Saved entries:
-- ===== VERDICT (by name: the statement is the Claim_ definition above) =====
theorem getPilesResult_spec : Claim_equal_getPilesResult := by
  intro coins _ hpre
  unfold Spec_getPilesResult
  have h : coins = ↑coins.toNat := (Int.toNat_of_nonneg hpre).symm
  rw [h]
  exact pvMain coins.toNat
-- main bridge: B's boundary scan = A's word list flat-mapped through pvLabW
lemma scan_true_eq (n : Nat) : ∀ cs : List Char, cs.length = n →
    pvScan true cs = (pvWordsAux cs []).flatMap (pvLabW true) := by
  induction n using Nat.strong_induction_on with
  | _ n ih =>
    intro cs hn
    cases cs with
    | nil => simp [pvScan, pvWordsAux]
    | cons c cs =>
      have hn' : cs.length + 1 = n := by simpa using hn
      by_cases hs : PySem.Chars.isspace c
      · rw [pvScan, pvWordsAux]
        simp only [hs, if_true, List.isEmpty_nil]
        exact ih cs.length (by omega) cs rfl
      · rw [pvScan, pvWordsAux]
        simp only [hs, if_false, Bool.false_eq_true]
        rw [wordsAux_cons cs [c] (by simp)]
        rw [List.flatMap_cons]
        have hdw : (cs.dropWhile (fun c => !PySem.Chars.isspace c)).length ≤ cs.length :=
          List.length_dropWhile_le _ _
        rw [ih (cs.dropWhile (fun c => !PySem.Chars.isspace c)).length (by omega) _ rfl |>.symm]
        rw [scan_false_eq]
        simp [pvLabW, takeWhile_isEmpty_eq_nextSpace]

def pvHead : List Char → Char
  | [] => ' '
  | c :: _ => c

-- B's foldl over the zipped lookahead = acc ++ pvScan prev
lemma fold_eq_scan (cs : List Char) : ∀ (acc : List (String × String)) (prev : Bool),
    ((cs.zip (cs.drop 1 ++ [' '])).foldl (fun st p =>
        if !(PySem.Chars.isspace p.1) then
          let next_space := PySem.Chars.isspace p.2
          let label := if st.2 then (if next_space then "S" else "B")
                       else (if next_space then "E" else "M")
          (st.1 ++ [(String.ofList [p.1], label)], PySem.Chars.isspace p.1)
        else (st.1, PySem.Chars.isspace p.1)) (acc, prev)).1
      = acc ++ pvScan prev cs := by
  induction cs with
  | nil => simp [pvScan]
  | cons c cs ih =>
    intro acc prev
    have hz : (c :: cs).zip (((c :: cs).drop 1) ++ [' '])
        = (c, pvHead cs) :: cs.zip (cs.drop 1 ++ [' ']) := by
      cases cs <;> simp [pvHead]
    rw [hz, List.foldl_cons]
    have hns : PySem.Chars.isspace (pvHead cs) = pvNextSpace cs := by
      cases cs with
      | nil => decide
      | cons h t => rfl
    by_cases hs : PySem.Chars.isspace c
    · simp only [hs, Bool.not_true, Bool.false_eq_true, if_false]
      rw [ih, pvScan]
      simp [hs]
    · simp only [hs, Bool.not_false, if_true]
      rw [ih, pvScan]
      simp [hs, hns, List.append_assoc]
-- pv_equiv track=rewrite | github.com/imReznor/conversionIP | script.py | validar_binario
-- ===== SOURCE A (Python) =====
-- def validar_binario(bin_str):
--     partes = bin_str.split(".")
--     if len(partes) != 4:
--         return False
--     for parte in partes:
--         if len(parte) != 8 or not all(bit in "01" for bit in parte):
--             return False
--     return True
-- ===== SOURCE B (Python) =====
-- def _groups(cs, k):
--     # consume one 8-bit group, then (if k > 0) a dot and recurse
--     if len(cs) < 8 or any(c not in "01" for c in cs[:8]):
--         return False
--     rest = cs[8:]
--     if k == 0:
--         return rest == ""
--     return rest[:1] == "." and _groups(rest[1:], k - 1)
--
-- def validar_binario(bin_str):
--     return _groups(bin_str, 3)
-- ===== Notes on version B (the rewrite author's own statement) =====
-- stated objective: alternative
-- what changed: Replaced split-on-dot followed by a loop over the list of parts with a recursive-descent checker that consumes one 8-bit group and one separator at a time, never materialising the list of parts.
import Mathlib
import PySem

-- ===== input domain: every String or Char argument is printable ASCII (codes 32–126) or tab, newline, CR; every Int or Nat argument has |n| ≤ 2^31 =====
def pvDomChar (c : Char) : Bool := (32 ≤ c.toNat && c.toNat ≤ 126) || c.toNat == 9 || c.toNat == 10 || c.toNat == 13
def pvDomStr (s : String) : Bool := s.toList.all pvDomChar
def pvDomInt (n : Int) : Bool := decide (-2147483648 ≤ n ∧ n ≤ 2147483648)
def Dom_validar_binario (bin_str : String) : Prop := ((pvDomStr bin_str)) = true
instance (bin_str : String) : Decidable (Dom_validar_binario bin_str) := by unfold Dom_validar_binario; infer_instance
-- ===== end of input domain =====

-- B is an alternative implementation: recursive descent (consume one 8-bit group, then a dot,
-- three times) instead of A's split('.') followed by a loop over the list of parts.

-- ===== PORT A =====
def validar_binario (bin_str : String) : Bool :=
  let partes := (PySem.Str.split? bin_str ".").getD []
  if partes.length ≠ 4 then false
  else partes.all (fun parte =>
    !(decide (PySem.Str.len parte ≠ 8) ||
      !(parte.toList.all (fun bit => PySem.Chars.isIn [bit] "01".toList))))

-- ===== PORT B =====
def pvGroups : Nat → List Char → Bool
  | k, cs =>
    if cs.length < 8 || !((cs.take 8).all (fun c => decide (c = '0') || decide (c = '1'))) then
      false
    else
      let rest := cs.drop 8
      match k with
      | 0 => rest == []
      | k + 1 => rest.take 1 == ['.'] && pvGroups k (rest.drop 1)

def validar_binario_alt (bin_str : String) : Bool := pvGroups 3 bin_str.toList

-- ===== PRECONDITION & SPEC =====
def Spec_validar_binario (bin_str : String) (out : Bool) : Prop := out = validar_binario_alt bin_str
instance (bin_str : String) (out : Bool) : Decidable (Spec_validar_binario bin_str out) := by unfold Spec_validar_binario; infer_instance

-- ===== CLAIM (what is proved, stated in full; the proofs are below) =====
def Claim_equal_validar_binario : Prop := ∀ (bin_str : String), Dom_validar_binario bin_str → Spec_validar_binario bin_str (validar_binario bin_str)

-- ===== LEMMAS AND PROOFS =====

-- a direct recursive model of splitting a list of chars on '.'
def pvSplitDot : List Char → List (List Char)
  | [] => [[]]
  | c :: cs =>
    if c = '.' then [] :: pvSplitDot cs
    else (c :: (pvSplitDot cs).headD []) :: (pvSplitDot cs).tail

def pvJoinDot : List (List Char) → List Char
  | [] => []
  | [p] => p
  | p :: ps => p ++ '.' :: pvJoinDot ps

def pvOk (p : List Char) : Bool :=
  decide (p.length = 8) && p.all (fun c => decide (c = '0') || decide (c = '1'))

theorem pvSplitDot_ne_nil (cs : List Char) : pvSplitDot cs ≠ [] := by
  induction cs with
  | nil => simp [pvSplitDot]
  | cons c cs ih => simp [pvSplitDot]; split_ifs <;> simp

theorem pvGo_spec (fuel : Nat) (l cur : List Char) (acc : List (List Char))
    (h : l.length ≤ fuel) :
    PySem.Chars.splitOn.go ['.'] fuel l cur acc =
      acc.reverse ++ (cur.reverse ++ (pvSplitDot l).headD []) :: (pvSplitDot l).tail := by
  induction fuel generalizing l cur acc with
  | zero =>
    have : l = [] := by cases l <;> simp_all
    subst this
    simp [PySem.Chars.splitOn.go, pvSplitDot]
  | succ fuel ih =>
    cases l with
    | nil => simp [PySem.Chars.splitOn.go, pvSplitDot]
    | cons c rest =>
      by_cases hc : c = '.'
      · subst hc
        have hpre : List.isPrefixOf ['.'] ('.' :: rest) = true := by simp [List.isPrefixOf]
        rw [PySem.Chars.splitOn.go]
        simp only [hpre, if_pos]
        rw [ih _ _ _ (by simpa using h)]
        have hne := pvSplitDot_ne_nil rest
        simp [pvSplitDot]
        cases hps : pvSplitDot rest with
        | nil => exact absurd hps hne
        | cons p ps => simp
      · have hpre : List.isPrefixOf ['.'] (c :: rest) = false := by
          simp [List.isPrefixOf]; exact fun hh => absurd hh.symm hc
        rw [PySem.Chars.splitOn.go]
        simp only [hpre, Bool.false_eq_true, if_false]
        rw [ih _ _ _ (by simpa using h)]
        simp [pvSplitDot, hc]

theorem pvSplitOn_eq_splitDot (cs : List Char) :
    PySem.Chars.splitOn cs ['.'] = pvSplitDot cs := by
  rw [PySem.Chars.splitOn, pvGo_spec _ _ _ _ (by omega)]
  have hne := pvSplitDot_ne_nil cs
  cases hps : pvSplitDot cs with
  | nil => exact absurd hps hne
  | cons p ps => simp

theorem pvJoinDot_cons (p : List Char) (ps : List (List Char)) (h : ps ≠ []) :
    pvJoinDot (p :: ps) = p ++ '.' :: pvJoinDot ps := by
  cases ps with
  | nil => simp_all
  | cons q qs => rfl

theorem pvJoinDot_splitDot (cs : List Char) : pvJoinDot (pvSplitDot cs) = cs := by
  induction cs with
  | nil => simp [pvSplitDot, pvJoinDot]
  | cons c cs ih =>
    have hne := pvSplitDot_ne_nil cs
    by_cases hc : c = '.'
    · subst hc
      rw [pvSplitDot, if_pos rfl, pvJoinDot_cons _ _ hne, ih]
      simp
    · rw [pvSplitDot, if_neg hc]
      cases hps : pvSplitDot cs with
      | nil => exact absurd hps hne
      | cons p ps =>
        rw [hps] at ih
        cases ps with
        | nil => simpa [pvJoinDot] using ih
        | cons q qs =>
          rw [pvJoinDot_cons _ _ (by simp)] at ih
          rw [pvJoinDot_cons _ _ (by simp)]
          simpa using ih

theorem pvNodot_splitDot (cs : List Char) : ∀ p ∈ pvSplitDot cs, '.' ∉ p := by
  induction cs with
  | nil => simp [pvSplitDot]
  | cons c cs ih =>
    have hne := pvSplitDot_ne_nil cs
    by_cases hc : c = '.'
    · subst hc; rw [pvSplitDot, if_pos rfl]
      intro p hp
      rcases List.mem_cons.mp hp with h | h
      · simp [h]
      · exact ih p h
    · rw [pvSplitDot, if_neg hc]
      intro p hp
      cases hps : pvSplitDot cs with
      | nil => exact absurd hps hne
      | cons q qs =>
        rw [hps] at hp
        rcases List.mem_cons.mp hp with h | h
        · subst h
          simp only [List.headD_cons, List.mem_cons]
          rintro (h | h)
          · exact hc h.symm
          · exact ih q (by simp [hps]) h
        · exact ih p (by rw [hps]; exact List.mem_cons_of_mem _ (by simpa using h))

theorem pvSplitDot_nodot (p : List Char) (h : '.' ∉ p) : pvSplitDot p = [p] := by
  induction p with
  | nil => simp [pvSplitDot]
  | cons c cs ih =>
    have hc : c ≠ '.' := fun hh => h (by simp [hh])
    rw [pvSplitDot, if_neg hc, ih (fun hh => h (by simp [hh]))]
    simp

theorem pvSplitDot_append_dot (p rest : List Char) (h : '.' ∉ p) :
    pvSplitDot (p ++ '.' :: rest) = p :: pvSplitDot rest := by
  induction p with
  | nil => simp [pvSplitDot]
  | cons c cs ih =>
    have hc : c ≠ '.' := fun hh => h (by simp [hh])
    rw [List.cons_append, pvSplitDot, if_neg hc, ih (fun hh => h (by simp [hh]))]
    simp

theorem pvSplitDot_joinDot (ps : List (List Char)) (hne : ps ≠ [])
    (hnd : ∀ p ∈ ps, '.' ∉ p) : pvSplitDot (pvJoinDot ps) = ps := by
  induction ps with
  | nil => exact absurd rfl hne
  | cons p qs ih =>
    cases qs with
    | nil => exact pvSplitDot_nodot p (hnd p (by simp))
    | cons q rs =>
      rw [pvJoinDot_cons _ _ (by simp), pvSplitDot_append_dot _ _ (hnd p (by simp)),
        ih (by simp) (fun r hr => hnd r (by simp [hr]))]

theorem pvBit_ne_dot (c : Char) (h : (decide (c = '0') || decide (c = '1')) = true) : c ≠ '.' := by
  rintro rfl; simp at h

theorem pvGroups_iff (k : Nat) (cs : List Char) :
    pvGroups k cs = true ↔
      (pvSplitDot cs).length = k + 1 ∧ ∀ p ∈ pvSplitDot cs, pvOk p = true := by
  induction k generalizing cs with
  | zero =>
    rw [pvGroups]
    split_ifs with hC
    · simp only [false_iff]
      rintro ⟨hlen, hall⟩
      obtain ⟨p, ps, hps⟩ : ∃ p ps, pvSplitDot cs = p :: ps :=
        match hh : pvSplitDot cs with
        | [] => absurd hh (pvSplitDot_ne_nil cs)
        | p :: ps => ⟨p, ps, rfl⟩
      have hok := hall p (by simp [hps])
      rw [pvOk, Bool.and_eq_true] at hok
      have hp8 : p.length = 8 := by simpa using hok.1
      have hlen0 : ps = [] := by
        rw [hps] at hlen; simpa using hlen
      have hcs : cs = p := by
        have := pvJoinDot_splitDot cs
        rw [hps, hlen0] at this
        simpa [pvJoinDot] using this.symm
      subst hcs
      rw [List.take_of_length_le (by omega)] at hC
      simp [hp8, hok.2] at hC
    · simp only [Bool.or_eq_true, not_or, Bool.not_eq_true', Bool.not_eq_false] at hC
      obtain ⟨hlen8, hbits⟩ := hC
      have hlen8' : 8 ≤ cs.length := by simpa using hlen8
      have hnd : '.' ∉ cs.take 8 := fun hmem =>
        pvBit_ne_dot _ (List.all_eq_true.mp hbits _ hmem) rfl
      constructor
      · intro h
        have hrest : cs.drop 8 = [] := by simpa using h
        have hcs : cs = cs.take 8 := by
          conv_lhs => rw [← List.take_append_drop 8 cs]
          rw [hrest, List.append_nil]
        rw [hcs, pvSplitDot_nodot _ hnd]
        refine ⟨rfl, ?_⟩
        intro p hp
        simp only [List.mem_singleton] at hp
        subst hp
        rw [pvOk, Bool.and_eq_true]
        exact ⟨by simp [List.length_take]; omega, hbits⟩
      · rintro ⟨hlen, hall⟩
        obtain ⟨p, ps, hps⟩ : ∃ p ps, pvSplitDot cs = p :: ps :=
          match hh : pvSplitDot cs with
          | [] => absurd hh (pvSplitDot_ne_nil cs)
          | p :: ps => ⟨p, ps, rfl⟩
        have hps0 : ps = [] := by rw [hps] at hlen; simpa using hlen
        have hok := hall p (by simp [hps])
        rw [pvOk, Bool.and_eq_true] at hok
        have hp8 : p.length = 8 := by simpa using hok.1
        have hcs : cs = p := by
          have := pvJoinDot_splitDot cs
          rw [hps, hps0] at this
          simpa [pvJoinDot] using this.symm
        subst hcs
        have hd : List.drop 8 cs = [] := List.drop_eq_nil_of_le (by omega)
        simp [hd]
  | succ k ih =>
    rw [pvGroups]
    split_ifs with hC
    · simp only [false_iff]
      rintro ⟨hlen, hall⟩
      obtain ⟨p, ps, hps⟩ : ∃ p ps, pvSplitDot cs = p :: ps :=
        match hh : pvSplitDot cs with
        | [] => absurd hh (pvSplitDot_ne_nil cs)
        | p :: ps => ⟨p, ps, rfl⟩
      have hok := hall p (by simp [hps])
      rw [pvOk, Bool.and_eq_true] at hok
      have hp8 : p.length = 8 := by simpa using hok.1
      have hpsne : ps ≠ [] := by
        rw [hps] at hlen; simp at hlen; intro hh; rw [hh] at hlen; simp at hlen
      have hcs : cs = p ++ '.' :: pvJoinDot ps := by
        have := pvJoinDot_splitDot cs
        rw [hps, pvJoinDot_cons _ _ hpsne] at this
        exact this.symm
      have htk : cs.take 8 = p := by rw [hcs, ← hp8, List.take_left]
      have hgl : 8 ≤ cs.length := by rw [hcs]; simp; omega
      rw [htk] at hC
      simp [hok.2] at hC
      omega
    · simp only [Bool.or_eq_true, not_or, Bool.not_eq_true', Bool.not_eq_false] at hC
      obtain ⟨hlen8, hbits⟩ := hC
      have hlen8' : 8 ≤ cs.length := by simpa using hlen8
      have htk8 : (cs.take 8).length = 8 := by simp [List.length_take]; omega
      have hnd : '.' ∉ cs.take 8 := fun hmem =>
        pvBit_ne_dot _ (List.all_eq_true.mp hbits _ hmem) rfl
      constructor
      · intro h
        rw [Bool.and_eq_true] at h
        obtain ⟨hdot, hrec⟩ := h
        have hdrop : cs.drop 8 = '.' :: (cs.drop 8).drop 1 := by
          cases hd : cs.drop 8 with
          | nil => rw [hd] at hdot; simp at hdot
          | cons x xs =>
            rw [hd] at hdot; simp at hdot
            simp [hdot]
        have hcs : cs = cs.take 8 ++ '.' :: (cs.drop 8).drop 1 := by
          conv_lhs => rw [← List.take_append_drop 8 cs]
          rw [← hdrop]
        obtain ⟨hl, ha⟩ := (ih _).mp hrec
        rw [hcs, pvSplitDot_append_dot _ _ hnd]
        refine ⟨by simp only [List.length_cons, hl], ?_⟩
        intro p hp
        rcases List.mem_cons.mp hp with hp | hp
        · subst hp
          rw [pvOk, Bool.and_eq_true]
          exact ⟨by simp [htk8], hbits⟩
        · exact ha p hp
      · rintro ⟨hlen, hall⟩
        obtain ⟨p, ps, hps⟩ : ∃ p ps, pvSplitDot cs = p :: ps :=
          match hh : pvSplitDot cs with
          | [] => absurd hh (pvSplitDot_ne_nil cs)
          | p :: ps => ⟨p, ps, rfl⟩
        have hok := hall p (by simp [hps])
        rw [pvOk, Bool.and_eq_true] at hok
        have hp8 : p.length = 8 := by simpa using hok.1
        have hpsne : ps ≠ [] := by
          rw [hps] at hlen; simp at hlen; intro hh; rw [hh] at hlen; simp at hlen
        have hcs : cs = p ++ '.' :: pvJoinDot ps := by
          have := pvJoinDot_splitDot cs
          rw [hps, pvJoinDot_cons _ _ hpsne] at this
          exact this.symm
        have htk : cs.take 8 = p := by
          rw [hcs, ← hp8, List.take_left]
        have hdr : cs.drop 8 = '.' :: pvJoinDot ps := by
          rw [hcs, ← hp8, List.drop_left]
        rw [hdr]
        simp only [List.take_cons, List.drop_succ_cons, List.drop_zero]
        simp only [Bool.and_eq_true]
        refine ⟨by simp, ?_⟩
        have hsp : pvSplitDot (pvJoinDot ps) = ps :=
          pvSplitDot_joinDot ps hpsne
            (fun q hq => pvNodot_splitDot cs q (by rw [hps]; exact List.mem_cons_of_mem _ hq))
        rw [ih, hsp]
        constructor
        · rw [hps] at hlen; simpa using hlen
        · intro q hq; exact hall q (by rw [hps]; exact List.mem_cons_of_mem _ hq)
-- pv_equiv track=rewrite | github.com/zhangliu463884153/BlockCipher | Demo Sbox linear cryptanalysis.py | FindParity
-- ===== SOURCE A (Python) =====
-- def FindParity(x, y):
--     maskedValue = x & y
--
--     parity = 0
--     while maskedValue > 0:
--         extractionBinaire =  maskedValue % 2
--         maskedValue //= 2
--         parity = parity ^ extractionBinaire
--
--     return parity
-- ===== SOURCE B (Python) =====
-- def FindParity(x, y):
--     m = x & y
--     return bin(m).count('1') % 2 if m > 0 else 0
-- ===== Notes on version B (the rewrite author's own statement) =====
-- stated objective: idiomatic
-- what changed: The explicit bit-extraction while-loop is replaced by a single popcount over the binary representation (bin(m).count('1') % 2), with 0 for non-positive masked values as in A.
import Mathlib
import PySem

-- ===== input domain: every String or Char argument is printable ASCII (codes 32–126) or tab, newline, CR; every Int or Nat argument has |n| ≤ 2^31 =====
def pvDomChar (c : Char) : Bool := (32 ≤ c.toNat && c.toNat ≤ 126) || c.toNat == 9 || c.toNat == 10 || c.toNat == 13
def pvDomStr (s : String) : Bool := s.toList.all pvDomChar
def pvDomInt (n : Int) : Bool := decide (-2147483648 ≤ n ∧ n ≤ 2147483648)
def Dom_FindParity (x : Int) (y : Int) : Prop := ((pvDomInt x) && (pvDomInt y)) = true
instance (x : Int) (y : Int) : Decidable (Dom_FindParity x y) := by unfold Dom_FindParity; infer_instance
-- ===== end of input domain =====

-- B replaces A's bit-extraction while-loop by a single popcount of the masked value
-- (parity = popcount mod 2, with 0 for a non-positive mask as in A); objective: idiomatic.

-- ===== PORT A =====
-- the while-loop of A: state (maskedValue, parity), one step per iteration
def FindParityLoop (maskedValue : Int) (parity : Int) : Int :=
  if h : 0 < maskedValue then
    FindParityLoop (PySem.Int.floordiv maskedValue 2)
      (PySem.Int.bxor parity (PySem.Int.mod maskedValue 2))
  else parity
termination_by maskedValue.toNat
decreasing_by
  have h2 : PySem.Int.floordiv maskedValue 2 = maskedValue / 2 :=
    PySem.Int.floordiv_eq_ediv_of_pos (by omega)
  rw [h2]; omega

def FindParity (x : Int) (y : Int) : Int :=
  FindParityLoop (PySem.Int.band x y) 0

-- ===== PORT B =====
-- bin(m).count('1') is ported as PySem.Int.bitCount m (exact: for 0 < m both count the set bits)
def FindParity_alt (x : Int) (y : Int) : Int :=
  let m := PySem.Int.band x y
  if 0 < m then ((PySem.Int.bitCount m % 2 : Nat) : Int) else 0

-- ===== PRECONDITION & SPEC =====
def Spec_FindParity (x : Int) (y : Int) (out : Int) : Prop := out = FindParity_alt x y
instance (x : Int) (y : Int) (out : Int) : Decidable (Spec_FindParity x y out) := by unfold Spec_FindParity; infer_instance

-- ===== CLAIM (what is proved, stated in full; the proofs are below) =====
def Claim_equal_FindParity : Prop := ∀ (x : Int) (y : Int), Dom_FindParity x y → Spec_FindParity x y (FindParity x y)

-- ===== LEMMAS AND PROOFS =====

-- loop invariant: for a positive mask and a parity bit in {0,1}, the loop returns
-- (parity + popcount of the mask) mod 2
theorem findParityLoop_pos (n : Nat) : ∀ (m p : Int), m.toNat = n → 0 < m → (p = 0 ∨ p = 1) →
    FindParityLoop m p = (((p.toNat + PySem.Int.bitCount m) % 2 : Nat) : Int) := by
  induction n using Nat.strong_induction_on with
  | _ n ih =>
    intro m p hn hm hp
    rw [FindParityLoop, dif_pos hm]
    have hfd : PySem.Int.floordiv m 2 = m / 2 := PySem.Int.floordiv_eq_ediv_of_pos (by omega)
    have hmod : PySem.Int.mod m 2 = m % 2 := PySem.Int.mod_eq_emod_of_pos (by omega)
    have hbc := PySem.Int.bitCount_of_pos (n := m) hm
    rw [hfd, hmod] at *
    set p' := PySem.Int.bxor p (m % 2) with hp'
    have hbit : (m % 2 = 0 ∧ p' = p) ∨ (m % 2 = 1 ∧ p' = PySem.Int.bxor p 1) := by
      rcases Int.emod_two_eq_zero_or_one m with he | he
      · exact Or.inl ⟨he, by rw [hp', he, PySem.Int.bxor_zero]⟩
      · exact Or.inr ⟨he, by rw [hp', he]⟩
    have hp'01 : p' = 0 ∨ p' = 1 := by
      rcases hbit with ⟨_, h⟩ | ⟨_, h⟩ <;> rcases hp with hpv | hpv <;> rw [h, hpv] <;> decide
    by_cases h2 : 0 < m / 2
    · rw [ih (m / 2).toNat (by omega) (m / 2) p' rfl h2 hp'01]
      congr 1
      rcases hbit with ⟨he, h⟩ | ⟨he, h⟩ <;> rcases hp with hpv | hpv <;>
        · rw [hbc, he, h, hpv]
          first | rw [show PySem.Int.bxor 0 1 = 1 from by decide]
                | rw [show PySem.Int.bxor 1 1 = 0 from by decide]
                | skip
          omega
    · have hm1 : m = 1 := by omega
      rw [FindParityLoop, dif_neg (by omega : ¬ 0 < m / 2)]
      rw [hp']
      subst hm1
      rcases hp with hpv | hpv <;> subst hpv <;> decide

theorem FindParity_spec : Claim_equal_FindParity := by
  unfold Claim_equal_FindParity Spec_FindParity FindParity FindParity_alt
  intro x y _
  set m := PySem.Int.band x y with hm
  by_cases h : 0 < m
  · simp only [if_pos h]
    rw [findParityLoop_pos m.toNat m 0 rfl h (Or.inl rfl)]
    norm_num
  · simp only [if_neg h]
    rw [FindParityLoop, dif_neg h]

**Action item:** Which lines in the records contain the word "pvOk"? Copy each one.

**Result of the exercise:**
def pvOk (p : List Char) : Bool :=
      (pvSplitDot cs).length = k + 1 ∧ ∀ p ∈ pvSplitDot cs, pvOk p = true := by
      rw [pvOk, Bool.and_eq_true] at hok
        rw [pvOk, Bool.and_eq_true]
        rw [pvOk, Bool.and_eq_true] at hok
      rw [pvOk, Bool.and_eq_true] at hok
          rw [pvOk, Bool.and_eq_true]
        rw [pvOk, Bool.and_eq_true] at hok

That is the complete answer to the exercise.